(Saved data entries)
-- pv_equiv track=rewrite | github.com/joonyi/Leetcode | 565ArrNesting.py | arrayNesting2
-- ===== SOURCE A (Python) =====
-- def arrayNesting2(nums):
--     ans = 0
--     step = 0
--     seen = [False] * len(nums)
--     for i in range(len(nums)):
--         while not seen[i]:
--             seen[i] = True
--             i = nums[i]
--             step += 1
--         ans = max(ans, step)
--         step = 0
--     return ans
-- ===== SOURCE B (Python) =====
-- # Label propagation instead of cycle walking: m[w] converges to the smallest start
-- # index that can reach slot w by following the array, the answer is the size of the
-- # largest group of slots sharing a label (objective: alternative algorithm).
-- def arrayNesting2(nums):
--     n = len(nums)
--     m = list(range(n))
--     changed = True
--     while changed:
--         changed = False
--         for u in range(n):
--             t = nums[u]
--             if m[u] < m[t]:
--                 m[t] = m[u]
--                 changed = True
--     counts = [0] * n
--     for lbl in m:
--         counts[lbl] += 1
--     return max(counts, default=0)
-- ===== Notes on version B (the rewrite author's own statement) =====
-- stated objective: alternative
-- what changed: Replaces A's visited-flag cycle walking (follow nums from each start, counting steps until a seen slot) by a label-propagation fixpoint: m[w] is relaxed to the least start index that reaches w, and the answer is the size of the largest label class read off a histogram; Pre_ excludes inputs holding a value outside [-len(nums), len(nums)), on which both A and B raise IndexError.
import Mathlib
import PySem

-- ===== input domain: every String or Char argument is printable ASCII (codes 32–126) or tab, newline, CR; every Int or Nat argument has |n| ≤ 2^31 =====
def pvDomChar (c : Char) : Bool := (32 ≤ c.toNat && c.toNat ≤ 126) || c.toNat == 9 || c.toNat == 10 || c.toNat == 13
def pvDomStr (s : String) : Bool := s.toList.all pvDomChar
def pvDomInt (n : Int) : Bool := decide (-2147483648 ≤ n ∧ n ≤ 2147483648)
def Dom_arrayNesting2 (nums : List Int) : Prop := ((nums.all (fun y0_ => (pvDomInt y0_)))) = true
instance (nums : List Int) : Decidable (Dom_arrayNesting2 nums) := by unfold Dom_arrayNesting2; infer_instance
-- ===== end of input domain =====

-- B replaces A's visited-flag cycle walking by label propagation to a fixpoint:
-- m[w] converges to the least start index that reaches w, and the answer is the
-- largest label class (objective: alternative algorithm, not claimed faster).

-- ===== PORT A =====
-- inner 'while not seen[i]:' loop of A; the fuel (length+1) only makes the recursion
-- total — each iteration marks one unseen slot, so it never runs out where Python returns
def walkA (nums : List Int) : Nat → List Bool → Int → Int → List Bool × Int
  | 0, seen, _, step => (seen, step)
  | fuel+1, seen, i, step =>
    match PySem.List.pyGet? seen i with
    | none => (seen, step)            -- IndexError reading seen[i]: outside Pre_
    | some true => (seen, step)
    | some false =>
      let seen' := PySem.List.pySetD seen i true
      match PySem.List.pyGet? nums i with
      | none => (seen', step + 1)     -- IndexError reading nums[i]: outside Pre_
      | some j => walkA nums fuel seen' j (step + 1)

def arrayNesting2 (nums : List Int) : Int :=
  let n := nums.length
  let res := (PySem.List.pyRange 0 (n : Int) 1).foldl
    (fun st i =>
      let r := walkA nums (n+1) st.1 i st.2.2
      (r.1, max st.2.1 r.2, (0 : Int)))
    (List.replicate n false, (0 : Int), (0 : Int))
  res.2.1

-- ===== PORT B =====
-- one execution of B's 'for u in range(n):' body over the whole range
def passB (nums : List Int) (st : List Int × Bool) : List Int × Bool :=
  (PySem.List.pyRange 0 (nums.length : Int) 1).foldl
    (fun st u =>
      match PySem.List.pyGet? nums u with
      | none => st                    -- IndexError reading nums[u]: outside Pre_
      | some t =>
        match PySem.List.pyGet? st.1 t with
        | none => st                  -- IndexError reading m[t]: outside Pre_
        | some mt =>
          let mu := PySem.List.pyGetD st.1 u 0
          if mu < mt then (PySem.List.pySetD st.1 t mu, true) else st)
    st

-- B's 'while changed:' loop; fuel (length+1) only makes it total — the proof shows
-- the fixpoint is reached within that many passes wherever Python's loop exits
def loopB (nums : List Int) : Nat → List Int → List Int
  | 0, m => m
  | fuel+1, m =>
    let r := passB nums (m, false)
    if r.2 then loopB nums fuel r.1 else r.1

def arrayNesting2_alt (nums : List Int) : Int :=
  let n := nums.length
  let m := loopB nums (n+1) (PySem.List.pyRange 0 (n : Int) 1)
  let counts := m.foldl
    (fun cs lbl => PySem.List.pySetD cs lbl (PySem.List.pyGetD cs lbl 0 + 1))
    (List.replicate n (0 : Int))
  PySem.List.maxD counts (fun x => x) 0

_AIM OF THE TASK_. Find how many of the lines above have the word "pyRange" in them. State only that number.

_RESULT_. 3